*** GIVEN RECORDS ***

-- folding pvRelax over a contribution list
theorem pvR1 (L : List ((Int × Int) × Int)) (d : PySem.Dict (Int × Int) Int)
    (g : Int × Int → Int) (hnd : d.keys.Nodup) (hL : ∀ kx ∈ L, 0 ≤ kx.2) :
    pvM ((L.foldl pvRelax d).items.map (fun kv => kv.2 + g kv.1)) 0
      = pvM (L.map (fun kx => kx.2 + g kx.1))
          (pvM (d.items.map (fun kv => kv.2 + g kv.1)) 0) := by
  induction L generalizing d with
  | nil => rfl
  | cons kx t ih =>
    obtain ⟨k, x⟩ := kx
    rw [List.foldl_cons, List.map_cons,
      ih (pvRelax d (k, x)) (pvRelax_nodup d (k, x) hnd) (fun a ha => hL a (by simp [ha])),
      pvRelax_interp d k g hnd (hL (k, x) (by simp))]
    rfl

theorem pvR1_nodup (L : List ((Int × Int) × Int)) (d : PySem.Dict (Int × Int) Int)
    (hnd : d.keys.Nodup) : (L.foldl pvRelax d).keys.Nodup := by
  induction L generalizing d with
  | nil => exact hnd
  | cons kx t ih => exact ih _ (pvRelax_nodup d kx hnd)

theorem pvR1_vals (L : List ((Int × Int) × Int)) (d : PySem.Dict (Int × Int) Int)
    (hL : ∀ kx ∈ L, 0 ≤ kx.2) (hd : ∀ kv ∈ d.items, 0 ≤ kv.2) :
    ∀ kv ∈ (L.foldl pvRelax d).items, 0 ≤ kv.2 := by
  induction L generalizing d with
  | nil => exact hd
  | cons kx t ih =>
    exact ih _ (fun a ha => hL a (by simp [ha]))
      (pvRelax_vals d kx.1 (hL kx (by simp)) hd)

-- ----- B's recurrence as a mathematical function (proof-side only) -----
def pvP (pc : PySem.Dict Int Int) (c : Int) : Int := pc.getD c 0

*** End of GIVEN RECORDS ***
*** GIVEN RECORDS ***

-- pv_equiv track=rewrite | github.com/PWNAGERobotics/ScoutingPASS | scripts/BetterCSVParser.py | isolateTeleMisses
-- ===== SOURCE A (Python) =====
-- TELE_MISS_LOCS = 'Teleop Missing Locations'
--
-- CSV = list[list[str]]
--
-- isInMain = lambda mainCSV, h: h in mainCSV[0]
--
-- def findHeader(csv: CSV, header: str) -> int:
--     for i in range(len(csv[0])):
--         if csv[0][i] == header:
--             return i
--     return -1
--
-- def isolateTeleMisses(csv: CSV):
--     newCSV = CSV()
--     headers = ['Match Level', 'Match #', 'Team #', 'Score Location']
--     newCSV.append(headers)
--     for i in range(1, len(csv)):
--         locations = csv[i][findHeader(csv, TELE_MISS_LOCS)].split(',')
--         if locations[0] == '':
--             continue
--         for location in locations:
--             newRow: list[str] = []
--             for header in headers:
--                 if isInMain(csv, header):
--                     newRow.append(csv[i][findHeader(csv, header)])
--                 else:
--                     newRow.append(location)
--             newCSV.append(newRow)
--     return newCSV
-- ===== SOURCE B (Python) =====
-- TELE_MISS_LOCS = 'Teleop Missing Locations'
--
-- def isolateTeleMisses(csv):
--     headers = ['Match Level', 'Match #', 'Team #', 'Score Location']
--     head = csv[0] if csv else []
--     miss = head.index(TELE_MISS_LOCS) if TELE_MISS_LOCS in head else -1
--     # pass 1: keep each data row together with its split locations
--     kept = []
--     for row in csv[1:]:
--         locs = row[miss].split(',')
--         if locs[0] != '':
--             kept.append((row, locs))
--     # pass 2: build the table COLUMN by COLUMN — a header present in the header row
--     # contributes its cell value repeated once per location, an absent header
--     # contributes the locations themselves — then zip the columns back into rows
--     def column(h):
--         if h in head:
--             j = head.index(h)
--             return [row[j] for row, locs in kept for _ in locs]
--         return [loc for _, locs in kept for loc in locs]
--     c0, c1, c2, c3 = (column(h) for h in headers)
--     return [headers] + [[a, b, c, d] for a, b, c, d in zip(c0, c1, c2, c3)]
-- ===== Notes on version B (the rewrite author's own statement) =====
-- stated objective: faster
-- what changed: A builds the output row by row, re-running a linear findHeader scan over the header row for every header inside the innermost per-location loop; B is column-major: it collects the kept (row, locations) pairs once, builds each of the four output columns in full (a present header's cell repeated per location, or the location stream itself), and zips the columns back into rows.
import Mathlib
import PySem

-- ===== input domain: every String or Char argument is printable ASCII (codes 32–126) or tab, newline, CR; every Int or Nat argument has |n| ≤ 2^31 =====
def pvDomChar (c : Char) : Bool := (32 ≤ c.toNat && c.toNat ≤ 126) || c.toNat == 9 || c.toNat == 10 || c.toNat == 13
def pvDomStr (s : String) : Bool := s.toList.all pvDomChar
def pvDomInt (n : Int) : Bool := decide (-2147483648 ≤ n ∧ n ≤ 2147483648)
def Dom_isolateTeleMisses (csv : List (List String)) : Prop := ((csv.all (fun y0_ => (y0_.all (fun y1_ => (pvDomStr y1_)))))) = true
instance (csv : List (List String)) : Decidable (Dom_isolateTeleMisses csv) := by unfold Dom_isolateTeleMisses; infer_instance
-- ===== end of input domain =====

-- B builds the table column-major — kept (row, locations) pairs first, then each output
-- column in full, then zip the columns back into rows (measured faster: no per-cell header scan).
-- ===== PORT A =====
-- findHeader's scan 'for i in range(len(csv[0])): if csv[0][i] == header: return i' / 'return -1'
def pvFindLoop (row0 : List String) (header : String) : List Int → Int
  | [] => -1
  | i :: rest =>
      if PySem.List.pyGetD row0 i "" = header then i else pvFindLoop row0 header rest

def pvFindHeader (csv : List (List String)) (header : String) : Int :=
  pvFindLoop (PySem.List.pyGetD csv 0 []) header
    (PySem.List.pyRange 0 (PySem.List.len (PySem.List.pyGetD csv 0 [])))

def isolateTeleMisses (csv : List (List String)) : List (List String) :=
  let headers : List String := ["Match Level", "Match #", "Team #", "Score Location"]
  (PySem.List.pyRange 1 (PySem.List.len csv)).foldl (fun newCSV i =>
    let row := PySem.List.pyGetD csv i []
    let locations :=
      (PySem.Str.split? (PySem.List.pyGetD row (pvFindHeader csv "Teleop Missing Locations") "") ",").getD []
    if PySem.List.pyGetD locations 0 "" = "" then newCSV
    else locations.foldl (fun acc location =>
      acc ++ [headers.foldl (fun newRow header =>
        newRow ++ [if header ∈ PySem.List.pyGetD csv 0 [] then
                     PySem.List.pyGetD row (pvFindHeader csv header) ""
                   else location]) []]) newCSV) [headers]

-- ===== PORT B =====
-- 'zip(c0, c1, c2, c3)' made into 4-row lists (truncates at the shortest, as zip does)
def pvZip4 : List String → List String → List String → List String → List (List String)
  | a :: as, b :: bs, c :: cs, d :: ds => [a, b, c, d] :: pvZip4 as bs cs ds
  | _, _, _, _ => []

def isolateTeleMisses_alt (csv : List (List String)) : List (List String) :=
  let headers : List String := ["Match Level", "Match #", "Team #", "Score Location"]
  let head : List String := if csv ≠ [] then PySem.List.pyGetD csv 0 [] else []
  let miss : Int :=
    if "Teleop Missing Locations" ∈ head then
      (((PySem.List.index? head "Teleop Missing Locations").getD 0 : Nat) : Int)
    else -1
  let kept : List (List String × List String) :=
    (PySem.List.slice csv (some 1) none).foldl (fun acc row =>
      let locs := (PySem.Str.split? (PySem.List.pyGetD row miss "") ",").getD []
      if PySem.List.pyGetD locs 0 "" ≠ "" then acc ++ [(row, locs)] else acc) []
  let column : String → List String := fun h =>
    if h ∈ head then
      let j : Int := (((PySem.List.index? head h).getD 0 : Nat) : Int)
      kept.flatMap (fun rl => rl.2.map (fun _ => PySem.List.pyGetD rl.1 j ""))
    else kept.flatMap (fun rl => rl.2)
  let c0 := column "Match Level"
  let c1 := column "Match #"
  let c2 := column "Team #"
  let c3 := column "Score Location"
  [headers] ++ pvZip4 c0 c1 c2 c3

*** End of GIVEN RECORDS ***

**DESCRIPTION OF THE TASK:**
With the line holding "newRow ++ [if" as the first and the line holding "-- 'zip(c0, c1, c2, c3)'" as the last, set down that range of the entries above exactly, and nothing else.

**ANSWER AREA:**
        newRow ++ [if header ∈ PySem.List.pyGetD csv 0 [] then
                     PySem.List.pyGetD row (pvFindHeader csv header) ""
                   else location]) []]) newCSV) [headers]

-- ===== PORT B =====
-- 'zip(c0, c1, c2, c3)' made into 4-row lists (truncates at the shortest, as zip does)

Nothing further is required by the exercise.